This is the mail archive of the
mailing list for the GDB project.
RE: collecting data from a coring process
- From: Paul Marquess <Paul dot Marquess at owmobility dot com>
- To: Dmitry Samersoff <dms at samersoff dot net>, "gdb at sourceware dot org" <gdb at sourceware dot org>
- Date: Thu, 8 Sep 2016 17:12:36 +0000
- Subject: RE: collecting data from a coring process
- Authentication-results: sourceware.org; auth=none
- Authentication-results: spf=none (sender IP is ) smtp.mailfrom=Paul dot Marquess at owmobility dot com;
- References: <CY1PR0501MB11783F479AF7D639A82FE02F95EC0@CY1PR0501MB1178.namprd05.prod.outlook.com> <CAKhyrx_9GnLTBDKkhW_y4QG+f3xV_SL-Vtg0WN+vU6UXnY-qLA@mail.gmail.com> <CY1PR0501MB1178A955FBE2AAAE65655EAB95EC0@CY1PR0501MB1178.namprd05.prod.outlook.com> <firstname.lastname@example.org> <CY1PR0501MB117800AACB41115C303EB9D495E60@CY1PR0501MB1178.namprd05.prod.outlook.com> <email@example.com>
- Spamdiagnosticmetadata: NSPM
- Spamdiagnosticoutput: 1:99
From: Dmitry Samersoff [mailto:firstname.lastname@example.org]
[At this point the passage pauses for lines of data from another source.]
-- pv_equiv track=rewrite | github.com/trangyp/AMOS-Code | repo_doctor/fast_document_reader.py | _build_section_boundaries
-- ===== SOURCE A (Python) =====
-- def _build_section_boundaries(
--     headings: list[tuple[int, str, int]], total_len: int
-- ) -> list[tuple[str, int, int]]:
--     """Build section boundaries from heading hierarchy."""
--     if not headings:
--         return []
--
--     boundaries = []
--     for i, (_level, text, start) in enumerate(headings):
--         end = headings[i + 1][2] if i + 1 < len(headings) else total_len
--         boundaries.append((text, start, end))
--
--     return boundaries
-- ===== SOURCE B (Python) =====
-- def _build_section_boundaries(
--     headings: list[tuple[int, str, int]], total_len: int
-- ) -> list[tuple[str, int, int]]:
--     """Build section boundaries by a single reverse pass threading next_start."""
--     if not headings:
--         return []
--
--     out = []
--     next_start = total_len
--     for _level, text, start in reversed(headings):
--         out.append((text, start, next_start))
--         next_start = start
--     out.reverse()
--     return out
-- ===== Notes on version B (the rewrite author's own statement) =====
-- stated objective: alternative
-- what changed: Replaced the forward indexed loop that looks ahead to headings[i+1] with a single reverse pass threading a next_start accumulator (end = next_start, then next_start = start), reversing the result at the end.
import Mathlib
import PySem

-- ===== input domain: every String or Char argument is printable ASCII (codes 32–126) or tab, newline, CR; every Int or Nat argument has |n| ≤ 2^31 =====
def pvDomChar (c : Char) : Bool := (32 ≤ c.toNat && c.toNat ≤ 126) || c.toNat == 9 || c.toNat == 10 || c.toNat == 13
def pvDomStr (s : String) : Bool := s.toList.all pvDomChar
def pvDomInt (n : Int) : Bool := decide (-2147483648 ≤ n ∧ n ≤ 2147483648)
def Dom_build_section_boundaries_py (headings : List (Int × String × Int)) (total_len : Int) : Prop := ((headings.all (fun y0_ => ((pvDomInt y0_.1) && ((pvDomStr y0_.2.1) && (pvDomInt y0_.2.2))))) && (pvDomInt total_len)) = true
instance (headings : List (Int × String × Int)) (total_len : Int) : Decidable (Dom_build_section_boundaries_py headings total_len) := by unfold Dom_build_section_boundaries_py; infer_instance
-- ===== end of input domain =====

-- B replaces A's forward indexed loop with look-ahead headings[i+1] by a reverse pass
-- threading a next_start accumulator; same O(n) cost, different decomposition.


-- ===== PORT A =====
def build_section_boundaries_py (headings : List (Int × String × Int)) (total_len : Int) : List (String × Int × Int) :=
  if headings = [] then []
  else
    (PySem.List.enumerate headings 0).foldl
      (fun boundaries p =>
        let e : Int :=
          if p.1 + 1 < (headings.length : Int)
          then (PySem.List.pyGetD headings (p.1 + 1) (0, "", 0)).2.2
          else total_len
        boundaries ++ [(p.2.2.1, p.2.2.2, e)]) []

-- ===== PORT B =====
def build_section_boundaries_py_alt (headings : List (Int × String × Int)) (total_len : Int) : List (String × Int × Int) :=
  if headings = [] then []
  else
    (headings.reverse.foldl
      (fun st h => (st.1 ++ [(h.2.1, h.2.2, st.2)], h.2.2))
      (([] : List (String × Int × Int)), total_len)).1.reverse

-- ===== PRECONDITION & SPEC =====
def Spec_build_section_boundaries_py (headings : List (Int × String × Int)) (total_len : Int) (out : List (String × Int × Int)) : Prop := out = build_section_boundaries_py_alt headings total_len
instance (headings : List (Int × String × Int)) (total_len : Int) (out : List (String × Int × Int)) : Decidable (Spec_build_section_boundaries_py headings total_len out) := by unfold Spec_build_section_boundaries_py; infer_instance

-- ===== CLAIM (what is proved, stated in full; the proofs are below) =====
def Claim_equal_build_section_boundaries_py : Prop := ∀ (headings : List (Int × String × Int)) (total_len : Int), Dom_build_section_boundaries_py headings total_len → Spec_build_section_boundaries_py headings total_len (build_section_boundaries_py headings total_len)

-- ===== LEMMAS AND PROOFS =====

/-- Reference shape: each heading paired with the next heading's start (or `tl` for the last). -/
def pvSections : List (Int × String × Int) → Int → List (String × Int × Int)
  | [], _ => []
  | (_, t, s) :: rest, tl =>
      (t, s, match rest with
             | (_, _, s2) :: _ => s2
             | [] => tl) :: pvSections rest tl

theorem pvSections_length (l : List (Int × String × Int)) (tl : Int) :
    (pvSections l tl).length = l.length := by
  induction l generalizing tl with
  | nil => rfl
  | cons h rest ih => obtain ⟨lv, t, s⟩ := h; simp [pvSections, ih]

theorem pvSections_getElem (l : List (Int × String × Int)) (tl : Int) (i : Nat)
    (h : i < (pvSections l tl).length) (h' : i < l.length) :
    (pvSections l tl)[i] =
      (l[i].2.1, l[i].2.2, if h2 : i + 1 < l.length then l[i + 1].2.2 else tl) := by
  induction l generalizing tl i with
  | nil => simp at h'
  | cons hd rest ih =>
    obtain ⟨lv, t, s⟩ := hd
    cases i with
    | zero =>
      cases rest with
      | nil => simp [pvSections]
      | cons r rs => obtain ⟨a, b, c⟩ := r; simp [pvSections]
    | succ j =>
      have hj : j < (pvSections rest tl).length := by
        simpa [pvSections_length] using Nat.lt_of_succ_lt_succ h'
      have hj' : j < rest.length := by simpa [pvSections_length] using hj
      simp only [pvSections, List.getElem_cons_succ]
      rw [ih tl j hj hj']
      simp

theorem pvSections_append_last (m : List (Int × String × Int)) (lv : Int) (t : String)
    (s : Int) (tl : Int) :
    pvSections (m ++ [(lv, t, s)]) tl = pvSections m s ++ [(t, s, tl)] := by
  induction m with
  | nil => simp [pvSections]
  | cons y m' ih =>
    obtain ⟨a, b, c⟩ := y
    cases m' with
    | nil => simp [pvSections]
    | cons z m'' => obtain ⟨za, zb, zc⟩ := z; simp [pvSections] at ih ⊢; exact ih

/-- B's fold, characterised: it emits one triple per element, threading next_start. -/
theorem pvAltFold (r : List (Int × String × Int)) (acc : List (String × Int × Int)) (ns : Int) :
    r.foldl (fun st h => (st.1 ++ [(h.2.1, h.2.2, st.2)], h.2.2)) (acc, ns) =
      (acc ++ (pvSections r.reverse ns).reverse,
       match r.reverse with
       | (_, _, s) :: _ => s
       | [] => ns) := by
  induction r generalizing acc ns with
  | nil => simp [pvSections]
  | cons h rest ih =>
    obtain ⟨lv, t, s⟩ := h
    simp only [List.foldl_cons, List.reverse_cons]
    rw [ih]
    rw [pvSections_append_last]
    cases hr : rest.reverse with
    | nil =>
      have : rest = [] := by simpa using congrArg List.reverse hr
      subst this; simp [pvSections]
    | cons z zs =>
      obtain ⟨za, zb, zc⟩ := z
      simp [pvSections]

theorem pvAlt_eq (headings : List (Int × String × Int)) (tl : Int) :
    build_section_boundaries_py_alt headings tl = pvSections headings tl := by
  unfold build_section_boundaries_py_alt
  split
  · next h => subst h; rfl
  · rw [pvAltFold]; simp

theorem pvA_eq (headings : List (Int × String × Int)) (tl : Int) :
    build_section_boundaries_py headings tl = pvSections headings tl := by
  unfold build_section_boundaries_py
  split
  · next h => subst h; rfl
  · rw [PySem.List.foldl_append_singleton_eq_map]
    refine List.ext_getElem (by simp [pvSections_length, PySem.List.length_enumerate]) ?_
    intro i h1 h2
    have hi : i < headings.length := by
      simpa [PySem.List.length_enumerate] using h1
    rw [pvSections_getElem headings tl i h2 hi]
    simp only [List.nil_append, List.getElem_map, PySem.List.getElem_enumerate, zero_add]
    by_cases hlt : i + 1 < headings.length
    · rw [dif_pos hlt, if_pos (by exact_mod_cast hlt)]
      have hcast : ((i : Int) + 1) = ((i + 1 : Nat) : Int) := by push_cast; ring
      rw [hcast, PySem.List.pyGetD_natCast, List.getD_eq_getElem?_getD,
        List.getElem?_eq_getElem hlt, Option.getD_some]
    · rw [dif_neg hlt, if_neg (by exact_mod_cast hlt)]

-- ===== VERDICT (by name: the statement is the Claim_ definition above) =====
theorem build_section_boundaries_py_spec : Claim_equal_build_section_boundaries_py := by
  intro headings total_len _
  unfold Spec_build_section_boundaries_py
  rw [pvA_eq, pvAlt_eq]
> > Thanks, will take a look at that. When you say "more or less safely",
> > I'm reading that as saying there will be issues with it. :-)
> I don't know a way to do anything with a crashing process with 100% reliability. Ever coredump.
> Custom code in signal handler doesn't make the situation worse.
I'd rephrase that as saying that to say that if you careful and know the all limitations of what is possible in a signal handler you won't make the situation worse.
> It's quite often for complicated apps that the crash is result of something that happens far before crash point. E.g. when you see a memory corruption you typically interesting where the memory had been corrupted but not where corrupted memory was hit by the app.
Tell me about it. Memory corruption errors can be impossible to track down.
> So signal handlers that know application data structure and can print meaningful information is quite usable and saves a lot of time in debugging.
> Also it might be necessary to free some resources before process start dumping core to allow faster restart.
> > Trouble is I soon will not allow a core file to be written -- the
> > process is reaching a size where I cannot allow it to be out of action
> > for the amount of time it takes to write that to disk.
> One of possible solution is to add some keep-alive protocol between child and parent (e.g. child keep touching file on disk or sending udp packets), if keep-alive doesn't come in time, parent consider the child as dead, send abort to it and fire a new process.
> This solution also covers the situation when a child process hugs or deadlocks.
Luckily I already have a health check probe that does that.